#### Requirement
Exactly the lines from the opening of the records through the line containing "it in enumerate(rest)" should be copied, with both included.

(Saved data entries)
=== Section Start ===

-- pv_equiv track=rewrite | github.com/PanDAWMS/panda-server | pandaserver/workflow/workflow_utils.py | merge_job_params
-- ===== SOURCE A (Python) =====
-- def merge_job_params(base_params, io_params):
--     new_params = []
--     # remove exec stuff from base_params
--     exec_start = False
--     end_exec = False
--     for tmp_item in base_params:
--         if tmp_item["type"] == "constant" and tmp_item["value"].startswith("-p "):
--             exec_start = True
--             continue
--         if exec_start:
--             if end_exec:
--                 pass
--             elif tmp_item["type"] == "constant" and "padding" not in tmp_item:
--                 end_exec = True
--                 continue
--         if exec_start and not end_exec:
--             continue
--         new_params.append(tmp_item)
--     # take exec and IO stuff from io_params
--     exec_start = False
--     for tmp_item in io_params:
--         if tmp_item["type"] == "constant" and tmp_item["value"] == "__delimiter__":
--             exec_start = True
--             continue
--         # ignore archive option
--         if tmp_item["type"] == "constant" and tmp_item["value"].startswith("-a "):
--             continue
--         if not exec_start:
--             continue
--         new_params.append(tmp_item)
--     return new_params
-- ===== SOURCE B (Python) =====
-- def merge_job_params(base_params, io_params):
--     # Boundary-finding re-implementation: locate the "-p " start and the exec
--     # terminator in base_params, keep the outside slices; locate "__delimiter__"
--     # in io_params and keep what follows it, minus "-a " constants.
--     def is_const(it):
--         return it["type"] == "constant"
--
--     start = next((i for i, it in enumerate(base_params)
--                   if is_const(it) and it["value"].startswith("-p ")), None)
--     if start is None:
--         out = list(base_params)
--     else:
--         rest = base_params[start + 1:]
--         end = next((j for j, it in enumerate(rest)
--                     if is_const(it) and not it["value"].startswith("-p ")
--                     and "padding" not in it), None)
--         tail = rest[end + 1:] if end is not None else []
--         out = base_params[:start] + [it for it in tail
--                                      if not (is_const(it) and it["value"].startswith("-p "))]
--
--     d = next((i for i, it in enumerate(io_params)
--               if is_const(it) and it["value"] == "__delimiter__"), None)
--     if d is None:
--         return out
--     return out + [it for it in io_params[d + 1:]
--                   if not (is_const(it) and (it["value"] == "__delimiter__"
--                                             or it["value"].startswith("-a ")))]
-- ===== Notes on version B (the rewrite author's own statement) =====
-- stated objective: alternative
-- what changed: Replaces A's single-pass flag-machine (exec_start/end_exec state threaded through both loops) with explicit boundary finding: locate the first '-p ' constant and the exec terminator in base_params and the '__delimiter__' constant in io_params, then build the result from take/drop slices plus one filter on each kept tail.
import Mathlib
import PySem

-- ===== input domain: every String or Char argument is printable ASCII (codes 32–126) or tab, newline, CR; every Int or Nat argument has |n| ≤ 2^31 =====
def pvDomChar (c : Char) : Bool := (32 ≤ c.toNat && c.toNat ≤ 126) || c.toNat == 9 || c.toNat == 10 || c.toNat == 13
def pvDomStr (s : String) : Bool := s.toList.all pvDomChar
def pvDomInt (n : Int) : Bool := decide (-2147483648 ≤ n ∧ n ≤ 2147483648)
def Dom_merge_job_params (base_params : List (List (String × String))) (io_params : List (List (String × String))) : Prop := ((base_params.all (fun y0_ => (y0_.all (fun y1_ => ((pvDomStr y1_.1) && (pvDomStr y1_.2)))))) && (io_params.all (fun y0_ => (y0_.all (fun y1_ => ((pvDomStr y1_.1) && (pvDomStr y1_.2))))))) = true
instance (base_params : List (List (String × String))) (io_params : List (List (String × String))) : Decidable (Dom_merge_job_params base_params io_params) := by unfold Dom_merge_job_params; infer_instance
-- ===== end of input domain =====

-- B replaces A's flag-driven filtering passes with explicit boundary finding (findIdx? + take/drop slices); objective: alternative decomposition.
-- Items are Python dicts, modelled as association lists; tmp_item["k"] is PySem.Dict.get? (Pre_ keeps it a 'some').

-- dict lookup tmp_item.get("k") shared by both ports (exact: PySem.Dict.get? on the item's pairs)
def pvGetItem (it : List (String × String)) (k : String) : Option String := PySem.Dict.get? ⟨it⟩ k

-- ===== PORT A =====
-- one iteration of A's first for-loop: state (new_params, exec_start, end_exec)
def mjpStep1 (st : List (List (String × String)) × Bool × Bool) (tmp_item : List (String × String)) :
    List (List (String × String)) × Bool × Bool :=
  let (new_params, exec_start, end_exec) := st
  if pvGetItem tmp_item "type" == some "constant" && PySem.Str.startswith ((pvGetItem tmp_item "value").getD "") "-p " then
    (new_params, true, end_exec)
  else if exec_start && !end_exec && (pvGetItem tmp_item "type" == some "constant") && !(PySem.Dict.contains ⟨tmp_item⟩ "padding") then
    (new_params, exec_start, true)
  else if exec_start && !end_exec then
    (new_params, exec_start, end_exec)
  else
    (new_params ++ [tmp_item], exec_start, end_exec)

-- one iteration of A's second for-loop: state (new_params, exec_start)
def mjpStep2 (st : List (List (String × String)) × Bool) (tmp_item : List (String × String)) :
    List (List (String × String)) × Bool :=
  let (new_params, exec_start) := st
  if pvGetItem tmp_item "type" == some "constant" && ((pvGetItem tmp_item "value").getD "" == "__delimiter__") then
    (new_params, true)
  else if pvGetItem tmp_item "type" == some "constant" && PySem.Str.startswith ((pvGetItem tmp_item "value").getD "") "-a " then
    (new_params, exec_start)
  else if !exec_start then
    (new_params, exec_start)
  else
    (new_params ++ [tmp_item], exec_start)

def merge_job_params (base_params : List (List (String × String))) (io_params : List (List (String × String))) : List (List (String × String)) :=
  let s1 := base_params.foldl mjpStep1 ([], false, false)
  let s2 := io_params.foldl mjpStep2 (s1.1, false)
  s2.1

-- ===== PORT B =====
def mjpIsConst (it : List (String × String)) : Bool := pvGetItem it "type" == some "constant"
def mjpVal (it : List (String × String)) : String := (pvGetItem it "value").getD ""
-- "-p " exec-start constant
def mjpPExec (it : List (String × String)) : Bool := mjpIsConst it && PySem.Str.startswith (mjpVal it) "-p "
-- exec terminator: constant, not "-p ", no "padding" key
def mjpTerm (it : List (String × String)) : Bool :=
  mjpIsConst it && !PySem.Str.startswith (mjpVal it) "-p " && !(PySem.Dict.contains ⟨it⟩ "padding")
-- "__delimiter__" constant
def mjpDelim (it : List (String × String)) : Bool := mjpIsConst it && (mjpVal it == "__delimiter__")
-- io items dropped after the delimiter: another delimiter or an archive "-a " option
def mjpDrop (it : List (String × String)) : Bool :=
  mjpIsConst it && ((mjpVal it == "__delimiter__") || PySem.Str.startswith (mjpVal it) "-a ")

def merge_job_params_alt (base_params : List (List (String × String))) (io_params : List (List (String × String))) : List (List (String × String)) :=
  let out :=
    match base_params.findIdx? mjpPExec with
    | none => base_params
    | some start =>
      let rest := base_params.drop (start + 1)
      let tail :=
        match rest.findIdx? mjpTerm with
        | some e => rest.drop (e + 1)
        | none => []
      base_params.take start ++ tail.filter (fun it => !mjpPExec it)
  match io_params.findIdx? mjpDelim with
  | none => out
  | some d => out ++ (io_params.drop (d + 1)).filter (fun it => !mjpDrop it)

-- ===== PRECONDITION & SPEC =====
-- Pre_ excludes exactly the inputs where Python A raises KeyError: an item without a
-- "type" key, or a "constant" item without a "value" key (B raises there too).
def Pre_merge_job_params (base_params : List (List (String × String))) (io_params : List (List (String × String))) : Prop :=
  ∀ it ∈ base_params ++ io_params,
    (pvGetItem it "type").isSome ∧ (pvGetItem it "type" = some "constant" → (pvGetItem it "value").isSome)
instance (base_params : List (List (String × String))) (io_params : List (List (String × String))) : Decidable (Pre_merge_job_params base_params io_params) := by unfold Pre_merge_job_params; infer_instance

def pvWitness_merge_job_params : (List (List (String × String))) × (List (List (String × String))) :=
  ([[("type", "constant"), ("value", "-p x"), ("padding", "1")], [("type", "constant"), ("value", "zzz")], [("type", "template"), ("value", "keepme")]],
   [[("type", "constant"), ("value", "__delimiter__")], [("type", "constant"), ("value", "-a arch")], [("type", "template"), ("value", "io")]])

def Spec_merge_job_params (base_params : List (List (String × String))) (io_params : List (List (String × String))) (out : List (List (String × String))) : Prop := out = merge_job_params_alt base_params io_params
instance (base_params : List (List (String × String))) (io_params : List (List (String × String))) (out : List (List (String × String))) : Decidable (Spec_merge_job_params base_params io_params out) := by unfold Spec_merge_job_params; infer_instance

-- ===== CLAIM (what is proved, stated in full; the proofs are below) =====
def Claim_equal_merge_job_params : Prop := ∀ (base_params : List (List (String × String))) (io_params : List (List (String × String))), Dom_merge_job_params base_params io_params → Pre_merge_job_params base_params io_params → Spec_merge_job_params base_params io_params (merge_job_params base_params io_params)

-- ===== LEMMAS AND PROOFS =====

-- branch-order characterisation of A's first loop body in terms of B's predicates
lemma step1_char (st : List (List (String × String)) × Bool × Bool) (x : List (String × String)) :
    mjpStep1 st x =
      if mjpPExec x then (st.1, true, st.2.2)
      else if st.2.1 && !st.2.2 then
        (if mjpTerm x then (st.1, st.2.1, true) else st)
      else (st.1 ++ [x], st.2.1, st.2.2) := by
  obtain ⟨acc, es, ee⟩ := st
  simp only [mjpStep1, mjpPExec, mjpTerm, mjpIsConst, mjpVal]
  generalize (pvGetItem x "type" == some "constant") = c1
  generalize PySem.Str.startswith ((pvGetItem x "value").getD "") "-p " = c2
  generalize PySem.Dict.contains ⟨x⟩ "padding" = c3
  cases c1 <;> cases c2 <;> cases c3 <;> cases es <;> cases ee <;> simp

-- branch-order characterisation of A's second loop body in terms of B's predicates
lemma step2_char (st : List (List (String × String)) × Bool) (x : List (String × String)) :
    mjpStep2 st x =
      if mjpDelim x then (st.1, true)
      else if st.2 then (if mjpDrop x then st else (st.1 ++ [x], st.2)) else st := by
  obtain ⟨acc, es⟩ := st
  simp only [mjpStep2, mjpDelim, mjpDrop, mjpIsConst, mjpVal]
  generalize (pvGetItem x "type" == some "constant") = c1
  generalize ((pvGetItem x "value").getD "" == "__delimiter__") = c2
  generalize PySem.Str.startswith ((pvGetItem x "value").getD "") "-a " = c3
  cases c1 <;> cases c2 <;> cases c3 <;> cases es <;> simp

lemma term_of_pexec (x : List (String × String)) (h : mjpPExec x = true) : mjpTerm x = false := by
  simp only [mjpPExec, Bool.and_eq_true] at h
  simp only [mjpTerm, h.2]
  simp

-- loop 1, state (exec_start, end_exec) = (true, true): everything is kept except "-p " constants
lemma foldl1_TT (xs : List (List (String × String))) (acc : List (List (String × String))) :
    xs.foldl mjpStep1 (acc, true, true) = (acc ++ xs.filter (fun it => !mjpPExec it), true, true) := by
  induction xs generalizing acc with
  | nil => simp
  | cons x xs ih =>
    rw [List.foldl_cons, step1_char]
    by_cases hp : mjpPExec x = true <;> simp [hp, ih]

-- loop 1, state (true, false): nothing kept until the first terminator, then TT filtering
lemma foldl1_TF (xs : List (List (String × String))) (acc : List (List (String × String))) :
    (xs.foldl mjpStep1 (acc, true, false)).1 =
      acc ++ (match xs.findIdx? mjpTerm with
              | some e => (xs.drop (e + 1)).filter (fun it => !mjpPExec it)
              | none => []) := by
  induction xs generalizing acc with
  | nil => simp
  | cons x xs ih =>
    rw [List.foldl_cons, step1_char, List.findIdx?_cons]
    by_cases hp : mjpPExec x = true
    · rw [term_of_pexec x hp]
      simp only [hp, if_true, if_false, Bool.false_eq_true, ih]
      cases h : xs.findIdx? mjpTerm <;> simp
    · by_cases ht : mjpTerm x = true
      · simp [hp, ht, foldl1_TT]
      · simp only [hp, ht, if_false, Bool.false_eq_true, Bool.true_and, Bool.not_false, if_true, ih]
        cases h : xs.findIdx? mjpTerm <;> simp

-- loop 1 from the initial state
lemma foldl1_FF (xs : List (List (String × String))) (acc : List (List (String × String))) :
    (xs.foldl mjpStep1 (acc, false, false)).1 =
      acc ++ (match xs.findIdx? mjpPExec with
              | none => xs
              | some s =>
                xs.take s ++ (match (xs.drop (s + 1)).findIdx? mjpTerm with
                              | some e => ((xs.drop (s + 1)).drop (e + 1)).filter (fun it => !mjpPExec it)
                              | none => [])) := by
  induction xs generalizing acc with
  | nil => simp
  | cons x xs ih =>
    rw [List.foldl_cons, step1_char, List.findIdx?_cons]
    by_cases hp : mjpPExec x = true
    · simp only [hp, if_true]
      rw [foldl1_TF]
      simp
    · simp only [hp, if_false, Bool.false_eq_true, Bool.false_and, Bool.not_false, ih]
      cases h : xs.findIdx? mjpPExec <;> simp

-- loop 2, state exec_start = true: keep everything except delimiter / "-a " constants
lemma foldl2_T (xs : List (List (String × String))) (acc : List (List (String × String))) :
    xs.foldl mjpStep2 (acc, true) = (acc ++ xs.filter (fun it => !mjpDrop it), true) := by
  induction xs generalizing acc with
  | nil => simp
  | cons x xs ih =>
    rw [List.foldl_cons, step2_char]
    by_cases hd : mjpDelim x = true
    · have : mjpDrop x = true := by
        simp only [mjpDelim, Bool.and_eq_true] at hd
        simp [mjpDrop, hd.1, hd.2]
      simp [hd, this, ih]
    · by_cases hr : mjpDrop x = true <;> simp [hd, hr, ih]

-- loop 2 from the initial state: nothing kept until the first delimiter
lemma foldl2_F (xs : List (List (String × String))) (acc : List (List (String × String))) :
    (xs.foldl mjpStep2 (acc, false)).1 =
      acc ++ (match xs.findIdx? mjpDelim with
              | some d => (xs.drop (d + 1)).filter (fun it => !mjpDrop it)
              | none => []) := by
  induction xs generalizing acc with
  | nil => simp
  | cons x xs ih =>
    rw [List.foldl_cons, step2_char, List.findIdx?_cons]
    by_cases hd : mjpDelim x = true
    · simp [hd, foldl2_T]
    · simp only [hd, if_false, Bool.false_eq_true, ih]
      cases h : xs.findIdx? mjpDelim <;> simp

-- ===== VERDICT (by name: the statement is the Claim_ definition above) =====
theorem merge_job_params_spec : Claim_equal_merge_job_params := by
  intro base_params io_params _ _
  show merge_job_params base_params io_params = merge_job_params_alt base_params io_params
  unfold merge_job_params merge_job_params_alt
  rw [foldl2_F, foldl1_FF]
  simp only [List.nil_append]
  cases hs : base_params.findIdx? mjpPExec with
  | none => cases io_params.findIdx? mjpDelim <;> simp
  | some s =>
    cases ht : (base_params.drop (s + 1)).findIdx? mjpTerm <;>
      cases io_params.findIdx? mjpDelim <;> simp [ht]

=== Section End ===

#### Solution to this exercise
-- pv_equiv track=rewrite | github.com/PanDAWMS/panda-server | pandaserver/workflow/workflow_utils.py | merge_job_params
-- ===== SOURCE A (Python) =====
-- def merge_job_params(base_params, io_params):
--     new_params = []
--     # remove exec stuff from base_params
--     exec_start = False
--     end_exec = False
--     for tmp_item in base_params:
--         if tmp_item["type"] == "constant" and tmp_item["value"].startswith("-p "):
--             exec_start = True
--             continue
--         if exec_start:
--             if end_exec:
--                 pass
--             elif tmp_item["type"] == "constant" and "padding" not in tmp_item:
--                 end_exec = True
--                 continue
--         if exec_start and not end_exec:
--             continue
--         new_params.append(tmp_item)
--     # take exec and IO stuff from io_params
--     exec_start = False
--     for tmp_item in io_params:
--         if tmp_item["type"] == "constant" and tmp_item["value"] == "__delimiter__":
--             exec_start = True
--             continue
--         # ignore archive option
--         if tmp_item["type"] == "constant" and tmp_item["value"].startswith("-a "):
--             continue
--         if not exec_start:
--             continue
--         new_params.append(tmp_item)
--     return new_params
-- ===== SOURCE B (Python) =====
-- def merge_job_params(base_params, io_params):
--     # Boundary-finding re-implementation: locate the "-p " start and the exec
--     # terminator in base_params, keep the outside slices; locate "__delimiter__"
--     # in io_params and keep what follows it, minus "-a " constants.
--     def is_const(it):
--         return it["type"] == "constant"
--
--     start = next((i for i, it in enumerate(base_params)
--                   if is_const(it) and it["value"].startswith("-p ")), None)
--     if start is None:
--         out = list(base_params)
--     else:
--         rest = base_params[start + 1:]
--         end = next((j for j, it in enumerate(rest)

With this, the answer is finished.